The Charge Up Coyotepe

                                              2-4 OCTOBER 1912

                                     THE CHARGE UP COYOTEPE

The US Marines had been in Nicaragua off and on since December 1909, each time to quell civil unrest and prop-up conservative pro-American governments.  In this latest foray, the administration of Adolfo Díaz had fallen under attack from separate factions led by his Minister of War, General Luís Mena, and a rebel military officer, General Benjamin Zeledón.  Like most Nicaraguan revolts, innocent peasants were brutalized as much as was political stability threatened.  COL Joseph “Uncle Joe” Pendleton’s 1200 Marines quieted key coastal cities and the capital of Managua in the summer of 1912.  Then a detachment of 400 led by MAJ Smedley Darlington Butler was sent by train packed with Red Cross supplies to the last holdout of General Mena, the town of Granada.

Straddling the railroad on the way were opposing hills upon which General Zeledón had entrenched his rebels and light artillery.  The smaller Barranca Hill rose 250 feet above the railroad, while opposing Coyotepe’s steep slopes doubled that height.  Once Granada had been secured (and Mena captured), Butler turned his attention to Zeledón’s rebels on these hills.  Earthworks ringed with barbed wire and machine guns atop both hills sheltered 2000 rebels.  On the evening of 2 October, Butler’s men moved into position at the base of the hills.  Their light artillery kept rebel heads down through the following day until the arrival of Pendleton’s main force that evening.

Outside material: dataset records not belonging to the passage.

-- pv_equiv track=rewrite | github.com/SeungUkLee/codewars-legacy | 5-kyu/Find the unique string/python/Find the unique string.py | find_uniq
-- ===== SOURCE A (Python) =====
-- from collections import defaultdict
--
-- def find_uniq(a):
--     d = {}
--     c = defaultdict(int)
--     for e in a:
--         t = frozenset(e.strip().lower())
--         d[t] = e
--         c[t] += 1
--
--     return d[next(filter(lambda k: c[k] == 1, c))]
-- ===== SOURCE B (Python) =====
-- def find_uniq(a):
--     keys = [frozenset(e.strip().lower()) for e in a]
--     seen = set()
--     for i, (e, k) in enumerate(zip(a, keys)):
--         if k not in seen and k not in keys[i + 1:]:
--             return e
--         seen.add(k)
-- ===== Notes on version B (the rewrite author's own statement) =====
-- stated objective: alternative
-- what changed: Replaces A's table building (last-value dict plus a frequency counter, then a scan over the counter's keys) by a single indexed pass that keeps a 'seen' set of earlier char-sets and returns the first element whose char-set is neither in 'seen' nor among the later char-sets - uniqueness by before/after membership, no counting and no dict.
import Mathlib
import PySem

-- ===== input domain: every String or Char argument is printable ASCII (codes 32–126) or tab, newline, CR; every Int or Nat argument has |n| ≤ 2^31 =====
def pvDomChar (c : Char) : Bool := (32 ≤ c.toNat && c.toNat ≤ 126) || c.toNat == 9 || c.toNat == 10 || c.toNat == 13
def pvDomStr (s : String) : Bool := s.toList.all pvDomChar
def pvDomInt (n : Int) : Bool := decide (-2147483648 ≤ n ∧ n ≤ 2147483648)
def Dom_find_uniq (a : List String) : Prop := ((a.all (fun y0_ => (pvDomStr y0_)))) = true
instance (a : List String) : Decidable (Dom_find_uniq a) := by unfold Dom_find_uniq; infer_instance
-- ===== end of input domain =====

-- B replaces A's table building (last-value dict + frequency counter, then a key scan) by a single
-- indexed pass with a 'seen' set and a lookahead membership test: no counting, no dict.
-- frozenset(e.strip().lower()) is modelled as the SORTED list of the distinct characters: two such
-- canonical lists are (structurally) equal exactly when the Python frozensets are equal, which makes
-- structural key equality in the Dict / the sets below coincide with Python's frozenset equality.
def normKey (e : String) : List Char :=
  PySem.List.sorted (PySem.Set.ofList (PySem.Chars.lower (PySem.Chars.strip e.toList))) (fun c => c)

-- ===== PORT A =====
def find_uniq (a : List String) : String :=
  let st := a.foldl
    (fun (p : PySem.Dict (List Char) String × PySem.Dict (List Char) Int) e =>
      (p.1.insert (normKey e) e, p.2.insert (normKey e) (p.2.getD (normKey e) 0 + 1)))
    (PySem.Dict.empty, PySem.Dict.empty)
  match (st.2.keys).find? (fun k => st.2.getD k 0 == 1) with
  | some k => st.1.getD k ""            -- d[next(filter(...))]; the key is present in d by construction
  | none   => ""                        -- next() on an exhausted filter: StopIteration, excluded by Pre_

-- ===== PORT B =====
-- the loop of Source B over 'enumerate(zip(a, keys))'; at index i the remaining keys keys[i+1:] are
-- exactly the second components of the remaining zip pairs, so the slice is 'rest.map Prod.snd'
def findUniqGo : List (String × List Char) → PySem.Set (List Char) → String
  | [], _ => ""                         -- loop exhausted: Python returns None; excluded by Pre_
  | (e, k) :: rest, seen =>
      if !(seen.contains k) && !((rest.map Prod.snd).contains k) then e
      else findUniqGo rest (PySem.Set.add seen k)

def find_uniq_alt (a : List String) : String :=
  let keys := a.map normKey
  findUniqGo (a.zip keys) PySem.Set.empty

-- ===== PRECONDITION & SPEC =====
-- Pre_ excludes exactly the inputs (including []) on which A raises StopIteration (and B's loop
-- falls through, returning None): those with no element whose normalized char-set occurs once.
def Pre_find_uniq (a : List String) : Prop :=
  ∃ e ∈ a, (a.map normKey).count (normKey e) = 1
instance (a : List String) : Decidable (Pre_find_uniq a) := by unfold Pre_find_uniq; infer_instance

def pvWitness_find_uniq : List String := ["ab", "b", "B "]

def Spec_find_uniq (a : List String) (out : String) : Prop := out = find_uniq_alt a
instance (a : List String) (out : String) : Decidable (Spec_find_uniq a out) := by unfold Spec_find_uniq; infer_instance

-- ===== CLAIM (what is proved, stated in full; the proofs are below) =====
def Claim_equal_find_uniq : Prop := ∀ (a : List String), Dom_find_uniq a → Pre_find_uniq a → Spec_find_uniq a (find_uniq a)

-- ===== LEMMAS AND PROOFS =====

-- both programs compute: the first element of a whose normalized key occurs exactly once
def firstUniq (a : List String) : String :=
  match a.find? (fun e => (a.map normKey).count (normKey e) == 1) with
  | some e => e
  | none   => ""

-- find? over set(xs) (first-insertion order) equals find? over xs for a predicate on values.
theorem find?_foldl_add {α : Type} [BEq α] [LawfulBEq α] (p : α → Bool) :
    ∀ (xs : List α) (s : List α),
      ((xs.foldl PySem.Set.add s).find? p) =
        ((s.find? p).or (xs.find? (fun x => p x && !(s.contains x)))) := by
  intro xs
  induction xs with
  | nil => intro s; simp
  | cons x xs ih =>
    intro s
    simp only [List.foldl_cons]
    rw [ih]
    by_cases hx : x ∈ s
    · rw [PySem.Set.add_of_mem hx]
      simp [hx]
    · rw [PySem.Set.add_of_not_mem hx]
      by_cases hp : p x = true
      · cases hfs : List.find? p s <;>
          simp [List.find?_append, hp, hx, hfs]
      · have hp' : p x = false := by simpa using hp
        have hpred : (fun y => p y && !decide (y ∈ s ++ [x])) =
            (fun y => p y && !decide (y ∈ s)) := by
          funext y
          by_cases hy : y = x
          · subst hy; simp [hp']
          · simp [List.mem_append, hy]
        simp [List.find?_append, hp', hx, hpred]

theorem find?_ofList {α : Type} [BEq α] [LawfulBEq α] (p : α → Bool) (xs : List α) :
    (PySem.Set.ofList xs).find? p = xs.find? p := by
  rw [PySem.Set.ofList_eq_foldl, find?_foldl_add]
  simp

-- the last-value dict is untouched by elements with other keys
theorem foldl_insert_get?_not_mem :
    ∀ (l : List String) (d : PySem.Dict (List Char) String) (k : List Char),
      k ∉ l.map normKey →
      (l.foldl (fun d e => d.insert (normKey e) e) d).get? k = d.get? k := by
  intro l
  induction l with
  | nil => intro d k _; rfl
  | cons e l ih =>
    intro d k hk
    simp only [List.map_cons, List.mem_cons, not_or] at hk
    simp only [List.foldl_cons]
    rw [ih _ _ hk.2, PySem.Dict.get?_insert_of_ne _ _ hk.1]

-- with a unique key, the last-value dict holds exactly that element
theorem dict_lookup_of_count_one (a : List String) (e : String)
    (he : e ∈ a) (hcnt : (a.map normKey).count (normKey e) = 1) :
    (a.foldl (fun d x => d.insert (normKey x) x) PySem.Dict.empty).getD (normKey e) "" = e := by
  obtain ⟨l₁, l₂, rfl⟩ := List.append_of_mem he
  have h2 : normKey e ∉ l₂.map normKey := by
    intro hmem
    have : 1 ≤ (l₂.map normKey).count (normKey e) := List.one_le_count_iff.mpr hmem
    simp only [List.map_append, List.map_cons, List.count_append, List.count_cons_self] at hcnt
    omega
  rw [List.foldl_append, List.foldl_cons]
  have := foldl_insert_get?_not_mem l₂
    ((l₁.foldl (fun d x => d.insert (normKey x) x) PySem.Dict.empty).insert (normKey e) e)
    (normKey e) h2
  simp only [PySem.Dict.getD_eq_get?_getD] at *
  rw [this, PySem.Dict.get?_insert_self]
  rfl

-- zip a (map f a) = map (fun e => (e, f e)) a
theorem zip_map_self {α β : Type} (f : α → β) :
    ∀ (a : List α), a.zip (a.map f) = a.map (fun e => (e, f e)) := by
  intro a; induction a with
  | nil => rfl
  | cons x a ih => simp [List.zip_cons_cons, ih]

-- A equals the common characterisation
theorem find_uniq_eq_firstUniq (a : List String) : find_uniq a = firstUniq a := by
  unfold find_uniq firstUniq
  have hsplit := PySem.List.foldl_prod_mk
    (fun (d : PySem.Dict (List Char) String) e => d.insert (normKey e) e)
    (fun (d : PySem.Dict (List Char) Int) e => d.insert (normKey e) (d.getD (normKey e) 0 + 1))
    a PySem.Dict.empty PySem.Dict.empty
  simp only [hsplit]
  have hc : a.foldl
      (fun (d : PySem.Dict (List Char) Int) e => d.insert (normKey e) (d.getD (normKey e) 0 + 1))
      PySem.Dict.empty = PySem.Dict.counter (a.map normKey) := by
    rw [← PySem.Dict.foldl_insert_getD_add_one_eq_counter, List.foldl_map]
  rw [hc, PySem.Dict.keys_counter, find?_ofList]
  have hpred : (fun k => (PySem.Dict.counter (a.map normKey)).getD k 0 == 1) =
      (fun k => (a.map normKey).count k == 1) := by
    funext k
    rw [PySem.Dict.getD_counter]
    simp [Nat.cast_eq_one]
  rw [hpred, List.find?_map]
  simp only [Function.comp_def]
  cases h : a.find? (fun e => (a.map normKey).count (normKey e) == 1) with
  | none => rfl
  | some e =>
    simp only [Option.map_some]
    exact dict_lookup_of_count_one a e (List.mem_of_find?_eq_some h)
      (by simpa using List.find?_some h)

-- the loop invariant of B: 'seen' holds exactly the keys of the processed prefix
theorem findUniqGo_spec :
    ∀ (l : List (String × List Char)) (seen : PySem.Set (List Char)) (pre : List (List Char)),
      (∀ k, k ∈ seen ↔ k ∈ pre) →
      findUniqGo l seen =
        (match l.find? (fun p => (pre ++ l.map Prod.snd).count p.2 == 1) with
         | some p => p.1
         | none   => "") := by
  intro l
  induction l with
  | nil => intro seen pre _; rfl
  | cons p rest ih =>
    obtain ⟨e, k⟩ := p
    intro seen pre hseen
    simp only [findUniqGo, List.map_cons, List.find?_cons]
    have hcnt : (pre ++ k :: rest.map Prod.snd).count k
        = pre.count k + 1 + (rest.map Prod.snd).count k := by
      simp [List.count_append]; omega
    have hrec : findUniqGo rest (PySem.Set.add seen k) =
        (match rest.find? (fun p => (pre ++ k :: rest.map Prod.snd).count p.2 == 1) with
         | some p => p.1
         | none   => "") := by
      rw [ih (PySem.Set.add seen k) (pre ++ [k])
        (by
          intro k'
          rw [PySem.Set.mem_add]
          simp [hseen k', or_comm, List.mem_append])]
      have hpe : (fun (q : String × List Char) =>
            (((pre ++ [k]) ++ rest.map Prod.snd).count q.2 == 1))
          = (fun (q : String × List Char) =>
            ((pre ++ k :: rest.map Prod.snd).count q.2 == 1)) := by
        funext q
        have : ((pre ++ [k]) ++ rest.map Prod.snd).count q.2
            = (pre ++ k :: rest.map Prod.snd).count q.2 := by
          simp [List.count_append]
        rw [this]
      rw [hpe]
    by_cases h1 : k ∈ seen
    · have hpre1 : 1 ≤ pre.count k := List.one_le_count_iff.mpr ((hseen k).mp h1)
      have hc1 : PySem.Set.contains seen k = true := (PySem.Set.contains_iff seen k).mpr h1
      have hhead : ((pre ++ k :: rest.map Prod.snd).count k == 1) = false := by
        rw [hcnt]; simp; omega
      rw [hc1, hhead]
      simpa using hrec
    · by_cases h2 : k ∈ rest.map Prod.snd
      · have hrest1 : 1 ≤ (rest.map Prod.snd).count k := List.one_le_count_iff.mpr h2
        have hc2 : (rest.map Prod.snd).contains k = true := by simp [h2]
        have hhead : ((pre ++ k :: rest.map Prod.snd).count k == 1) = false := by
          rw [hcnt]; simp; omega
        rw [hc2, hhead]
        have hc1 : PySem.Set.contains seen k = false := by
          simp only [PySem.Set.contains_eq_listContains]
          simp [h1]
        rw [hc1]
        simpa using hrec
      · have hpre0 : pre.count k = 0 := List.count_eq_zero.mpr (fun hm => h1 ((hseen k).mpr hm))
        have hrest0 : (rest.map Prod.snd).count k = 0 := List.count_eq_zero.mpr h2
        have hc1 : PySem.Set.contains seen k = false := by
          simp only [PySem.Set.contains_eq_listContains]
          simp [h1]
        have hc2 : (rest.map Prod.snd).contains k = false := by simp [h2]
        have hhead : ((pre ++ k :: rest.map Prod.snd).count k == 1) = true := by
          rw [hcnt, hpre0, hrest0]; simp
        rw [hc1, hc2, hhead]
        rfl

-- B equals the common characterisation
theorem find_uniq_alt_eq_firstUniq (a : List String) : find_uniq_alt a = firstUniq a := by
  unfold find_uniq_alt firstUniq
  rw [findUniqGo_spec (a.zip (a.map normKey)) PySem.Set.empty []
    (by intro k; simp [PySem.Set.empty])]
  rw [zip_map_self normKey a]
  have hsnd : (a.map (fun e => (e, normKey e))).map Prod.snd = a.map normKey := by
    simp [List.map_map, Function.comp]
  rw [hsnd, List.find?_map]
  simp only [List.nil_append, Function.comp_def]
  cases h : a.find? (fun e => (a.map normKey).count (normKey e) == 1) with
  | none => rfl
  | some e => rfl

-- ===== VERDICT (by name: the statement is the Claim_ definition above) =====
theorem find_uniq_spec : Claim_equal_find_uniq := by
  intro a _ _
  unfold Spec_find_uniq
  rw [find_uniq_eq_firstUniq, find_uniq_alt_eq_firstUniq]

Morning fog this day filled the valleys but spared the two hilltops.  It shrouded the American formations, MAJ William N. McKelvy’s 1st Battalion in the center, flanked on the right by a battalion of bluejackets from the cruiser CALIFORNIA (ACR-6).  To the left stood Butler’s Marines and a company of sailors from ANNAPOLIS (PG-10).  At 0515 the assault stepped off.  About 20 paces from the first line of barbed wire, a shot rang out from the top of the hill.  The Americans opened at heads popping up over Coyotepe’s trenches.  Enemy fire was intense but poorly aimed.  In alternating rushes, the sailor and Marine companies cut through the barbed wire and forged up the hill.  At the last line of wire one Marine calmly stood against the fury to cut a path, only to be struck dead as he finished his task.  A bayonet charge covered the last stretch to the crest of Coyotepe.  At this, the rebels broke and ran.  The Marines next turned the enemy guns on Barranca and quickly cleared that hilltop.  The entire affair was over in 40 minutes.  Seven Marines and sailors lay dead, 14 wounded, and 60 rebels had been killed.  General Zeledón was apparently shot by his own men as he tried to escape.  With the occupation of the town of León later in October, rebel resistance was temporarily quelled.

Watch for more “Today in Naval History”  10 OCT 22

CAPT James Bloom, Ret.

Heinl, Robert Debs, Jr.  Soldiers of the Sea:  The United States Marine Corps, 1775-1962.  Baltimore, MD: Nautical & Aviation Pub., 1991, pp. 169-70.

Metcalf, Clyde H.  A History of the United States Marine Corps.  New York: G.P. Putnam’s Sons, 1939, pp. 413-15.

Millett, Allan R.  Semper Fidelis:  The History of the United States Marine Corps.  New York, NY: Macmillan Pub Co., 1980, p. 170.

Moskin, J. Robert.  The U.S. Marine Corps Story, 3rd ed.  Boston, MA: Little, Brown and Co., 1992, p. 162.

Musicant, Ivan.  The Banana Wars:  A History of United States Military Intervention in Latin America from the Spanish-American War to the Invasion of Panama.  New York, NY: Macmillan, 1990, pp. 137-56.

Sweetman, Jack.  American Naval History:  An Illustrated Chronology of the U.S. Navy and Marine Corps, 1775-Present, 3rd ed.  Annapolis, MD: USNI Press, 2002, p. 114.

ADDITIONAL NOTES:  Adolfo Díaz was re-elected in the subsequent balloting, and the Marines were withdrawn in November.  Their respite would be short-lived, for they would return to Nicaragua several times in the following decades.